Mukherjee Chiranjit, Rodriguez Abel
Netflix, Los Gatos, CA (
Department of Applied Mathematics and Statistics, University of California, Santa Cruz, CA 95064 (
J Comput Graph Stat. 2016;25(3):762-788. doi: 10.1080/10618600.2015.1037883. Epub 2016 Aug 5.
Gaussian graphical models are popular for modeling high-dimensional multivariate data with sparse conditional dependencies. A mixture of Gaussian graphical models extends this model to the more realistic scenario where observations come from a heterogenous population composed of a small number of homogeneous sub-groups. In this paper we present a novel stochastic search algorithm for finding the posterior mode of high-dimensional Dirichlet process mixtures of decomposable Gaussian graphical models. Further, we investigate how to harness the massive thread-parallelization capabilities of graphical processing units to accelerate computation. The computational advantages of our algorithms are demonstrated with various simulated data examples in which we compare our stochastic search with a Markov chain Monte Carlo algorithm in moderate dimensional data examples. These experiments show that our stochastic search largely outperforms the Markov chain Monte Carlo algorithm in terms of computing-times and in terms of the quality of the posterior mode discovered. Finally, we analyze a gene expression dataset in which Markov chain Monte Carlo algorithms are too slow to be practically useful.

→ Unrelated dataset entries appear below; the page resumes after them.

-- pv_equiv track=rewrite | github.com/parzivval/Web-Dev | Lab 7/Task 1/codingbat/list-2.py | sum67
-- ===== SOURCE A (Python) =====
-- def sum67(nums):
--   for i in range(0, len(nums)):
--     if nums[i] == 6:
--       nums[i] = 0
--       for j in range(i+1, len(nums)):
--         temp = nums[j]
--         nums[j] = 0
--         if temp == 7:
--           i = j + 1
--           break
--   return sum(nums)
-- ===== SOURCE B (Python) =====
-- def sum67(nums):
--     total = 0
--     skipping = False
--     for x in nums:
--         if skipping:
--             if x == 7:
--                 skipping = False
--         elif x == 6:
--             skipping = True
--         else:
--             total += x
--     return total
-- ===== Notes on version B (the rewrite author's own statement) =====
-- stated objective: simpler
-- what changed: Replaced the index-based loop that destructively zeroes the 6..7 regions of the list (and then sums it) with a single non-mutating pass carrying a skip flag and a running total.
import Mathlib
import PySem

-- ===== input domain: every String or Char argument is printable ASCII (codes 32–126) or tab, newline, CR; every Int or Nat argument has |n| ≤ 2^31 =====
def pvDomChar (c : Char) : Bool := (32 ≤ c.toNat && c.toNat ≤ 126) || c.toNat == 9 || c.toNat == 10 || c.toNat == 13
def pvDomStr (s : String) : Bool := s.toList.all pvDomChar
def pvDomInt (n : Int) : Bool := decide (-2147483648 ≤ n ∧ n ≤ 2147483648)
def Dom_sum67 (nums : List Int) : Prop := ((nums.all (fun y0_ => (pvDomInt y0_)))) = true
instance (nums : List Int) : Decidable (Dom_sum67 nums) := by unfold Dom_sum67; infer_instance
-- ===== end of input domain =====

-- B replaces A's destructive zeroing of each 6..7 region (followed by summing the list)
-- with one non-mutating pass carrying a skip flag; equal return value, but note the
-- Python A mutates its argument in place while B does not — only the return value is claimed.

-- ===== PORT A =====
-- inner loop: 'for j in range(i+1, len(nums)): temp = nums[j]; nums[j] = 0; if temp == 7: break'
-- (ported by structural recursion on the range's exact iteration count, fuel = len(nums) - (i+1))
def sum67Inner (fuel : Nat) (l : List Int) (j : Nat) : List Int :=
  match fuel with
  | 0 => l
  | f + 1 =>
    let temp := l.getD j 0
    let l' := l.set j 0
    if temp == 7 then l' else sum67Inner f l' (j + 1)

-- outer loop: 'for i in range(0, len(nums)): if nums[i] == 6: nums[i] = 0; <inner>'
-- (fuel = the range's iteration count len(nums) - i; every nums[i] access is in range)
def sum67Go (fuel : Nat) (l : List Int) (i : Nat) : List Int :=
  match fuel with
  | 0 => l
  | f + 1 =>
    if l.getD i 0 == 6 then
      sum67Go f (sum67Inner (l.length - (i + 1)) (l.set i 0) (i + 1)) (i + 1)
    else sum67Go f l (i + 1)

def sum67 (nums : List Int) : Int := (sum67Go nums.length nums 0).sum

-- ===== PORT B =====
def sum67AltGo : List Int → Bool → Int → Int
  | [], _, total => total
  | x :: xs, skipping, total =>
    if skipping then sum67AltGo xs (if x == 7 then false else true) total
    else if x == 6 then sum67AltGo xs true total
    else sum67AltGo xs skipping (total + x)

def sum67_alt (nums : List Int) : Int := sum67AltGo nums false 0

-- ===== PRECONDITION & SPEC =====
def Spec_sum67 (nums : List Int) (out : Int) : Prop := out = sum67_alt nums
instance (nums : List Int) (out : Int) : Decidable (Spec_sum67 nums out) := by unfold Spec_sum67; infer_instance

-- ===== CLAIM (what is proved, stated in full; the proofs are below) =====
def Claim_equal_sum67 : Prop := ∀ (nums : List Int), Dom_sum67 nums → Spec_sum67 nums (sum67 nums)

-- ===== LEMMAS AND PROOFS =====

-- structural picture of A's mutation: zI zeroes a prefix up to and including the first 7;
-- gA/gI are the final list produced by the outer loop, structurally.
def zI : List Int → List Int
  | [] => []
  | x :: xs => if x == 7 then 0 :: xs else 0 :: zI xs

mutual
def gA : List Int → List Int
  | [] => []
  | x :: xs => if x == 6 then 0 :: gI xs else x :: gA xs
def gI : List Int → List Int
  | [] => []
  | x :: xs => if x == 7 then 0 :: gA xs else 0 :: gI xs
end

theorem zI_length (xs : List Int) : (zI xs).length = xs.length := by
  induction xs with
  | nil => rfl
  | cons x xs ih => by_cases h : x = 7 <;> simp [zI, h, ih]

theorem sum67Inner_spec (xs : List Int) : ∀ pre : List Int,
    sum67Inner xs.length (pre ++ xs) pre.length = pre ++ zI xs := by
  induction xs with
  | nil => intro pre; simp [sum67Inner, zI]
  | cons x xs ih =>
    intro pre
    have hget : (pre ++ x :: xs).getD pre.length 0 = x := by
      simp [List.getD]
    have hset : (pre ++ x :: xs).set pre.length 0 = pre ++ 0 :: xs := by
      rw [List.set_append_right _ _ (le_refl _)]; simp
    simp only [List.length_cons, sum67Inner, hget, hset]
    by_cases h7 : x = 7
    · simp [h7, zI]
    · have := ih (pre ++ [0])
      rw [if_neg (by simp [h7])]
      rw [show pre.length + 1 = (pre ++ [0]).length by simp,
          show pre ++ (0 : Int) :: xs = (pre ++ [0]) ++ xs by simp, this]
      simp [zI, h7]

theorem gA_zI (xs : List Int) : gA (zI xs) = gI xs := by
  induction xs with
  | nil => simp [zI, gA, gI]
  | cons x xs ih =>
    by_cases h7 : x = 7
    · simp [zI, gA, gI, h7]
    · simp [zI, gA, gI, h7, ih]

theorem sum67Go_spec_aux (n : Nat) : ∀ (xs : List Int), xs.length ≤ n → ∀ pre : List Int,
    sum67Go xs.length (pre ++ xs) pre.length = pre ++ gA xs := by
  induction n with
  | zero =>
    intro xs hle pre
    have : xs = [] := List.eq_nil_of_length_eq_zero (by omega)
    subst this
    simp [sum67Go, gA]
  | succ n ih =>
    intro xs hle pre
    match xs with
    | [] => simp [sum67Go, gA]
    | x :: xs =>
      simp only [List.length_cons] at hle
      have hget : (pre ++ x :: xs).getD pre.length 0 = x := by
        simp [List.getD]
      have hset : (pre ++ x :: xs).set pre.length 0 = pre ++ 0 :: xs := by
        rw [List.set_append_right _ _ (le_refl _)]; simp
      simp only [List.length_cons, sum67Go, hget]
      by_cases h6 : x = 6
      · subst h6
        rw [if_pos (by simp), hset,
            show (pre ++ (6 : Int) :: xs).length - (pre.length + 1) = xs.length by simp; omega]
        have hin : sum67Inner xs.length (pre ++ 0 :: xs) (pre.length + 1)
            = (pre ++ [0]) ++ zI xs := by
          rw [show pre.length + 1 = (pre ++ [0]).length by simp,
              show pre ++ (0 : Int) :: xs = (pre ++ [0]) ++ xs by simp]
          exact sum67Inner_spec xs (pre ++ [0])
        rw [hin,
            show xs.length = (zI xs).length from (zI_length xs).symm,
            show pre.length + 1 = (pre ++ [0]).length by simp,
            ih (zI xs) (by rw [zI_length]; omega) (pre ++ [0])]
        simp [gA, gA_zI]
      · rw [if_neg (by simp [h6])]
        rw [show pre.length + 1 = (pre ++ [x]).length by simp,
            show pre ++ x :: xs = (pre ++ [x]) ++ xs by simp,
            ih xs (by omega) (pre ++ [x])]
        simp [gA, h6]

theorem sum67Go_spec (xs : List Int) (pre : List Int) :
    sum67Go xs.length (pre ++ xs) pre.length = pre ++ gA xs :=
  sum67Go_spec_aux xs.length xs (le_refl _) pre

theorem altGo_acc (xs : List Int) : ∀ s t, sum67AltGo xs s t = t + sum67AltGo xs s 0 := by
  induction xs with
  | nil => intro s t; simp [sum67AltGo]
  | cons x xs ih =>
    intro s t
    cases s <;> by_cases h6 : x = 6 <;> by_cases h7 : x = 7 <;> simp [sum67AltGo, h6, h7]
    all_goals first
      | exact ih _ _
      | (conv_lhs => rw [ih]
         conv_rhs => rw [ih]
         ring)

mutual
theorem gA_sum (xs : List Int) : (gA xs).sum = sum67AltGo xs false 0 := by
  match xs with
  | [] => simp [gA, sum67AltGo]
  | x :: xs =>
    by_cases h6 : x = 6
    · simp [gA, h6, sum67AltGo, gI_sum xs]
    · have e : sum67AltGo (x :: xs) false 0 = sum67AltGo xs false x := by
        simp [sum67AltGo, h6]
      rw [e, altGo_acc xs false x, ← gA_sum xs]
      simp [gA, h6]
theorem gI_sum (xs : List Int) : (gI xs).sum = sum67AltGo xs true 0 := by
  match xs with
  | [] => simp [gI, sum67AltGo]
  | x :: xs =>
    by_cases h7 : x = 7
    · simp [gI, h7, sum67AltGo, gA_sum xs]
    · simp [gI, h7, sum67AltGo, gI_sum xs]
end

-- ===== VERDICT (by name: the statement is the Claim_ definition above) =====
theorem sum67_spec : Claim_equal_sum67 := by
  intro nums _
  unfold Spec_sum67 sum67 sum67_alt
  have h := sum67Go_spec nums []
  simp only [List.nil_append, List.length_nil] at h
  rw [h, gA_sum]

高斯图形模型在对具有稀疏条件依赖关系的高维多元数据进行建模时很受欢迎。高斯图形模型的混合将该模型扩展到更现实的场景,即观测值来自由少量同质子群体组成的异质总体。在本文中,我们提出了一种新颖的随机搜索算法,用于寻找可分解高斯图形模型的高维狄利克雷过程混合的后验模式。此外,我们研究了如何利用图形处理单元的大规模线程并行化能力来加速计算。我们通过各种模拟数据示例展示了我们算法的计算优势,在中等维度数据示例中,我们将我们的随机搜索与马尔可夫链蒙特卡罗算法进行了比较。这些实验表明,我们的随机搜索在计算时间和发现的后验模式质量方面都大大优于马尔可夫链蒙特卡罗算法。最后,我们分析了一个基因表达数据集,在该数据集中马尔可夫链蒙特卡罗算法太慢而无法实际应用。